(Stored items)
○ ○ ○ ○ ○ ○ ○
-- pv_equiv track=rewrite | github.com/daniel-reich/ubiquitous-fiesta | 4s9kNQFfk4D4Lbm4q_8.py | ABA
-- ===== SOURCE A (Python) =====
-- def ABA(s):
--   a = "ABCDEFGHIJKLMNOPQRSTUVWXYZ"
--   arr = []
--   for i in range(a.index(s)+1):
--     if len(arr) > 0:
--       l = arr[-1]
--       arr.append(l + a[i] + l)
--     else : arr.append(a[i])
--   return arr[-1]
-- ===== SOURCE B (Python) =====
-- def ABA(s):
--   a = "ABCDEFGHIJKLMNOPQRSTUVWXYZ"
--   idx = a.index(s)
--   def build(i):
--     if i == 0:
--       return a[0]
--     r = build(i - 1)
--     return r + a[i] + r
--   return build(idx)
-- ===== Notes on version B (the rewrite author's own statement) =====
-- stated objective: alternative
-- what changed: Replaces the accumulator-list loop (building all intermediate strings in a list and reading arr[-1]) with a self-similar recursive helper build(i) = build(i-1) + a[i] + build(i-1) computed directly from idx = a.index(s).
import Mathlib
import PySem

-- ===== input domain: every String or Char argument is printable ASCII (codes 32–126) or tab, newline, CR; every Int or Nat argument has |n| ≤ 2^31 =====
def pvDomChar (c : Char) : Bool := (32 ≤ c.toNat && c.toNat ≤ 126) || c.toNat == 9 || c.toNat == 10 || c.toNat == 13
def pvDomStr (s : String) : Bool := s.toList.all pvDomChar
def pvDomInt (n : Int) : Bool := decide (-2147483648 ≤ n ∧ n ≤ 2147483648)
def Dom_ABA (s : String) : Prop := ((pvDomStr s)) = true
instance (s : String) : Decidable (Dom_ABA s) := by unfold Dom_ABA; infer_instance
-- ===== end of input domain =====

-- B replaces A's accumulator-list loop by a direct recursion build(i) = build(i-1) + a[i] + build(i-1); same cost, different decomposition.

-- ===== PORT A =====
-- the loop body: if len(arr) > 0: l = arr[-1]; arr.append(l + a[i] + l) else: arr.append(a[i])
def abaStep (alpha : List Char) (arr : List (List Char)) (i : Int) : List (List Char) :=
  if arr.length > 0 then
    let l := PySem.List.pyGetD arr (-1) []
    arr ++ [l ++ [PySem.List.pyGetD alpha i 'A'] ++ l]
  else arr ++ [[PySem.List.pyGetD alpha i 'A']]

def ABA (s : String) : String :=
  let alpha := "ABCDEFGHIJKLMNOPQRSTUVWXYZ".toList
  let arr := (PySem.List.pyRange 0 (PySem.Chars.find alpha s.toList + 1) 1).foldl
      (abaStep alpha) []
  String.ofList (PySem.List.pyGetD arr (-1) [])

-- ===== PORT B =====
def abaBuild (alpha : List Char) : Nat → List Char
  | 0 => [alpha.getD 0 'A']
  | n + 1 =>
      let r := abaBuild alpha n
      r ++ [alpha.getD (n + 1) 'A'] ++ r

def ABA_alt (s : String) : String :=
  let alpha := "ABCDEFGHIJKLMNOPQRSTUVWXYZ".toList
  let idx := PySem.Chars.find alpha s.toList
  -- a.index(s) raises ValueError when idx = -1; those inputs are outside Pre_ABA
  if 0 ≤ idx then String.ofList (abaBuild alpha idx.toNat) else ""

-- ===== PRECONDITION & SPEC =====
-- Pre_ excludes exactly the inputs where a.index(s) raises ValueError: s not a substring of the alphabet.
def Pre_ABA (s : String) : Prop := s.toList <:+: "ABCDEFGHIJKLMNOPQRSTUVWXYZ".toList
instance (s : String) : Decidable (Pre_ABA s) := by unfold Pre_ABA; infer_instance

def pvWitness_ABA : String := "E"

def Spec_ABA (s : String) (out : String) : Prop := out = ABA_alt s
instance (s : String) (out : String) : Decidable (Spec_ABA s out) := by unfold Spec_ABA; infer_instance

-- ===== CLAIM (what is proved, stated in full; the proofs are below) =====
def Claim_equal_ABA : Prop := ∀ (s : String), Dom_ABA s → Pre_ABA s → Spec_ABA s (ABA s)

-- ===== LEMMAS AND PROOFS =====

-- the A-loop up to n+1 iterations ends in a list whose last element is abaBuild n
theorem abaLoop_last (alpha : List Char) (n : Nat) :
    ∃ pre, (PySem.List.pyRange 0 ((n : Int) + 1) 1).foldl (abaStep alpha) [] =
      pre ++ [abaBuild alpha n] := by
  induction n with
  | zero =>
      refine ⟨[], ?_⟩
      rw [show ((0:Nat):Int) + 1 = 0 + 1 by norm_num,
        PySem.List.pyRange_one_cons (by norm_num), PySem.List.pyRange_one_eq_nil (by norm_num)]
      simp [abaStep, abaBuild, List.getD, PySem.List.pyGetD_zero]
  | succ n ih =>
      obtain ⟨pre, hpre⟩ := ih
      refine ⟨pre ++ [abaBuild alpha n], ?_⟩
      have hsplit : PySem.List.pyRange 0 ((n : Int) + 1 + 1) 1 =
          PySem.List.pyRange 0 ((n : Int) + 1) 1 ++ [(n : Int) + 1] :=
        PySem.List.pyRange_one_succ_right (show (0:Int) ≤ (n:Int)+1 by omega)
      have hcast : ((n + 1 : Nat) : Int) + 1 = ((n : Int) + 1) + 1 := by push_cast; ring
      rw [hcast, hsplit, List.foldl_append, hpre]
      simp [abaStep, abaBuild, PySem.List.pyGetD_neg_one_append_singleton]
      have h2 : ((n : Int) + 1) = ((n + 1 : Nat) : Int) := by push_cast; ring
      rw [h2, PySem.List.pyGetD_natCast]
      simp [List.getD]

-- ===== VERDICT (by name: the statement is the Claim_ definition above) =====

theorem ABA_spec : Claim_equal_ABA := by
  intro s _ hpre
  unfold Spec_ABA ABA ABA_alt
  dsimp only
  set alpha := "ABCDEFGHIJKLMNOPQRSTUVWXYZ".toList with halpha
  have hfind : 0 ≤ PySem.Chars.find alpha s.toList :=
    (PySem.Chars.find_nonneg_iff alpha s.toList).mpr hpre
  obtain ⟨n, hn⟩ : ∃ n : Nat, PySem.Chars.find alpha s.toList = (n : Int) :=
    ⟨_, (Int.toNat_of_nonneg hfind).symm⟩
  rw [hn, if_pos (by omega : (0:Int) ≤ (n : Int))]
  obtain ⟨pre, hpre'⟩ := abaLoop_last alpha n
  rw [hpre', PySem.List.pyGetD_neg_one_append_singleton, Int.toNat_natCast]
-- pv_equiv track=rewrite | github.com/pypi-data/pypi-mirror-391 | packages/ugit-cli/ugit_cli-2.0.0.tar.gz/ugit_cli-2.0.0/ugit/commands/tag.py | _is_valid_tag_name
-- ===== SOURCE A (Python) =====
-- def _is_valid_tag_name(name: str) -> bool:
--     """
--     Validate tag name.
--
--     Args:
--         name: Tag name to validate
--
--     Returns:
--         True if valid tag name
--     """
--     if not name or not isinstance(name, str):
--         return False
--
--     # Similar to branch names but can contain dots
--     if name.startswith(".") or name.endswith(".lock"):
--         return False
--
--     if ".." in name:
--         return False
--
--     # Check for invalid characters
--     invalid_chars = ["~", "^", ":", "?", "*", "[", " ", "\\", "@", "{", "}"]
--     for char in invalid_chars:
--         if char in name:
--             return False
--
--     # Check for control characters
--     if any(ord(c) < 32 for c in name):
--         return False
--
--     return True
-- ===== SOURCE B (Python) =====
-- _INVALID = frozenset("~^:?*[ \\@{}")
--
--
-- def _is_valid_tag_name(name: str) -> bool:
--     """Validate tag name with a single-pass state machine.
--
--     One left-to-right scan with a previous-character state replaces A's staged
--     startswith / ".." substring / per-character scans: a '.' sentinel for prev
--     makes a leading '.' fall out of the same consecutive-dot rule as '..'.
--     The '.lock' suffix is the only positional check left, done at the end.
--     """
--     if not name or not isinstance(name, str):
--         return False
--     prev = "."  # sentinel: a leading '.' behaves like a consecutive dot
--     for c in name:
--         if (c == "." and prev == ".") or c in _INVALID or ord(c) < 32:
--             return False
--         prev = c
--     return not name.endswith(".lock")
-- ===== Notes on version B (the rewrite author's own statement) =====
-- stated objective: alternative
-- what changed: A's staged checks (leading-dot prefix, consecutive-dot substring scan, eleven per-forbidden-character substring scans, then a control-character pass) are replaced by one left-to-right state machine over the characters carrying the previous character, with a dot sentinel so that a leading dot and a consecutive-dot pair fall out of one rule; only the lock-suffix test remains a separate positional check.
import Mathlib
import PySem

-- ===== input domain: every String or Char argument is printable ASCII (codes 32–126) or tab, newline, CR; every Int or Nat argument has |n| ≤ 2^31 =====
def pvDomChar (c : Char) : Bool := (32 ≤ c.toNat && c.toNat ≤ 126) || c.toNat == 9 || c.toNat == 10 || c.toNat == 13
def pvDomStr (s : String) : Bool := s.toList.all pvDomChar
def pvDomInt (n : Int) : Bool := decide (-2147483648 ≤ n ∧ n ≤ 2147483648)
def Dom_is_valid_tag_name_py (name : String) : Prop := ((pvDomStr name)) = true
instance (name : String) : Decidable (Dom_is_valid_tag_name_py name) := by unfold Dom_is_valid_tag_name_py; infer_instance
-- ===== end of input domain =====

-- B replaces A's staged checks (dot prefix, consecutive-dot substring scan, eleven
-- per-character substring scans, control-char pass) by ONE left-to-right state-machine
-- scan carrying the previous character (a dot sentinel makes a leading dot a
-- consecutive-dot case), with only the lock suffix checked afterwards (objective: alternative).

-- ===== PORT A =====
-- the 'for char in invalid_chars' loop with its early 'return False',
-- followed (when the loop falls through) by the control-character check
def is_valid_tag_name_py_loop (chars : List String) (name : String) : Bool :=
  match chars with
  | [] => if (name.toList.any (fun c => c.toNat < 32)) then false else true
  | ch :: rest => if PySem.Str.isIn ch name then false else is_valid_tag_name_py_loop rest name

def is_valid_tag_name_py (name : String) : Bool :=
  if name.toList.isEmpty then false
  else if PySem.Str.startswith name "." || PySem.Str.endswith name ".lock" then false
  else if PySem.Str.isIn ".." name then false
  else is_valid_tag_name_py_loop ["~", "^", ":", "?", "*", "[", " ", "\\", "@", "{", "}"] name

-- ===== PORT B =====
def pvInvalidSet : PySem.Set Char := PySem.Set.ofList "~^:?*[ \\@{}".toList

-- the 'for c in name' state-machine loop of Source B, carrying prev
def is_valid_tag_name_py_scan (prev : Char) (l : List Char) : Bool :=
  match l with
  | [] => true
  | c :: rest =>
    if (c == '.' && prev == '.') || PySem.Set.contains pvInvalidSet c || c.toNat < 32 then false
    else is_valid_tag_name_py_scan c rest

def is_valid_tag_name_py_alt (name : String) : Bool :=
  if name.toList.isEmpty then false
  else if is_valid_tag_name_py_scan '.' name.toList then !(PySem.Str.endswith name ".lock")
  else false

-- ===== PRECONDITION & SPEC =====
def Spec_is_valid_tag_name_py (name : String) (out : Bool) : Prop := out = is_valid_tag_name_py_alt name
instance (name : String) (out : Bool) : Decidable (Spec_is_valid_tag_name_py name out) := by unfold Spec_is_valid_tag_name_py; infer_instance

-- ===== CLAIM (what is proved, stated in full; the proofs are below) =====
def Claim_equal_is_valid_tag_name_py : Prop := ∀ (name : String), Dom_is_valid_tag_name_py name → Spec_is_valid_tag_name_py name (is_valid_tag_name_py name)

-- ===== LEMMAS AND PROOFS =====

-- proof-side: consecutive-dot detector (pair written in scan's check order)
def pvHasDD : List Char → Bool
  | c1 :: c2 :: t => (c2 == '.' && c1 == '.') || pvHasDD (c2 :: t)
  | _ => false

theorem hasDD_iff (l : List Char) : pvHasDD l = true ↔ ['.', '.'] <:+: l := by
  induction l with
  | nil => simp [pvHasDD]
  | cons c rest ih =>
    cases rest with
    | nil =>
      simp only [pvHasDD, Bool.false_eq_true, false_iff]
      intro h
      have := h.length_le
      simp at this
    | cons c2 t =>
      rw [List.infix_cons_iff]
      have hpre : ['.','.'] <+: c::c2::t ↔ c = '.' ∧ c2 = '.' := by
        simp [List.cons_prefix_cons, eq_comm]
      simp only [pvHasDD, Bool.or_eq_true, Bool.and_eq_true, beq_iff_eq, ih, hpre]
      tauto

theorem isIn_dd (s : String) : PySem.Str.isIn ".." s = pvHasDD s.toList := by
  have hdd : (".." : String).toList = ['.', '.'] := rfl
  rcases h : pvHasDD s.toList with _ | _
  · simp only [PySem.Str.isIn_eq, hdd]
    rw [PySem.Chars.isIn_eq_false_iff]
    intro hinf
    exact absurd ((hasDD_iff _).mpr hinf) (by simp [h])
  · simp only [PySem.Str.isIn_eq, hdd]
    rw [PySem.Chars.isIn_iff_infix]
    exact (hasDD_iff s.toList).mp h

-- 'lit in name' for a single-character string lit is membership of that character
theorem isIn_lit (lit : String) (c : Char) (h : lit.toList = [c]) (s : String) :
    PySem.Str.isIn lit s = s.toList.contains c := by
  simp only [PySem.Str.isIn_eq, h]
  rcases hc : (s.toList).contains c with _ | _
  · rw [PySem.Chars.isIn_eq_false_iff]
    intro hinf
    have : c ∈ s.toList := hinf.subset (by simp)
    simp_all
  · rw [PySem.Chars.isIn_iff_infix]
    have hm : c ∈ s.toList := by simp_all
    obtain ⟨l, r, he⟩ := List.mem_iff_append.mp hm
    exact ⟨l, r, by simp [he]⟩

theorem any_or_split (l : List Char) (f g : Char → Bool) :
    l.any (fun x => f x || g x) = (l.any f || l.any g) := by
  induction l with
  | nil => rfl
  | cons a t ih => simp [List.any_cons, ih]; ac_rfl

theorem contains_invalid (c : Char) : PySem.Set.contains pvInvalidSet c =
    ((c == '~') || ((c == '^') || ((c == ':') || ((c == '?') || ((c == '*') || ((c == '[') ||
     ((c == ' ') || ((c == '\\') || ((c == '@') || ((c == '{') || (c == '}'))))))))))) := by
  have hset : pvInvalidSet = (['~','^',':','?','*','[',' ','\\','@','{','}'] : PySem.Set Char) := by decide
  rw [hset]; simp [PySem.Set.contains, Bool.beq_eq_decide_eq]

theorem if_false_and_shape (b x : Bool) : (if b = true then false else x) = (!b && x) := by
  cases b <;> simp

-- A's char loop + control-char pass read together: "no bad character"
theorem loop_core (name : String) :
    is_valid_tag_name_py_loop ["~", "^", ":", "?", "*", "[", " ", "\\", "@", "{", "}"] name
      = !(name.toList.any (fun c => PySem.Set.contains pvInvalidSet c || decide (c.toNat < 32))) := by
  simp only [is_valid_tag_name_py_loop, isIn_lit "~" '~' rfl, isIn_lit "^" '^' rfl,
    isIn_lit ":" ':' rfl, isIn_lit "?" '?' rfl, isIn_lit "*" '*' rfl, isIn_lit "[" '[' rfl,
    isIn_lit " " ' ' rfl, isIn_lit "\\" '\\' rfl, isIn_lit "@" '@' rfl, isIn_lit "{" '{' rfl,
    isIn_lit "}" '}' rfl, contains_invalid, any_or_split, List.any_beq']
  simp only [if_false_and_shape, Bool.not_or]
  simp [Bool.and_assoc]

-- B's scan read together: "no consecutive-dot pair in prev::l, no bad character in l"
theorem scan_core (l : List Char) : ∀ prev,
    is_valid_tag_name_py_scan prev l
      = (!pvHasDD (prev :: l) && !(l.any (fun c => PySem.Set.contains pvInvalidSet c || decide (c.toNat < 32)))) := by
  induction l with
  | nil => intro prev; simp [is_valid_tag_name_py_scan, pvHasDD]
  | cons c rest ih =>
    intro prev
    simp only [is_valid_tag_name_py_scan, pvHasDD, List.any_cons, ih c]
    cases hA : (c == '.' && prev == '.') <;>
      cases hC : PySem.Set.contains pvInvalidSet c <;>
      cases hD : decide (c.toNat < 32) <;>
      simp

-- ===== VERDICT (by name: the statement is the Claim_ definition above) =====
theorem is_valid_tag_name_py_spec : Claim_equal_is_valid_tag_name_py := by
  intro name _
  unfold Spec_is_valid_tag_name_py is_valid_tag_name_py is_valid_tag_name_py_alt
  cases hl : name.toList with
  | nil => simp
  | cons c rest =>
    simp only [hl, List.isEmpty_cons, loop_core, scan_core, isIn_dd]
    have hstart : PySem.Str.startswith name "." = (c == '.') := by
      simp [PySem.Str.startswith, PySem.Chars.startswith, hl, List.isPrefixOf, Bool.beq_comm]
    have hdd : pvHasDD ('.' :: c :: rest) = ((c == '.') || pvHasDD (c :: rest)) := by
      simp [pvHasDD]
    rw [hstart, hdd]
    cases c == '.' <;> cases PySem.Str.endswith name ".lock" <;>
      cases pvHasDD (c :: rest) <;>
      cases (c :: rest).any (fun c => PySem.Set.contains pvInvalidSet c || decide (c.toNat < 32)) <;> simp_all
○ ○ ○ ○ ○ ○ ○
→ PROBLEM DESCRIPTION
Give back exactly the lines above, from the line containing "have hsplit : PySem.List.pyRange" through the line containing "PySem.List.pyRange_one_succ_right (show (0:Int)", with both end lines and nothing more.

→ REPLY
      have hsplit : PySem.List.pyRange 0 ((n : Int) + 1 + 1) 1 =
          PySem.List.pyRange 0 ((n : Int) + 1) 1 ++ [(n : Int) + 1] :=
        PySem.List.pyRange_one_succ_right (show (0:Int) ≤ (n:Int)+1 by omega)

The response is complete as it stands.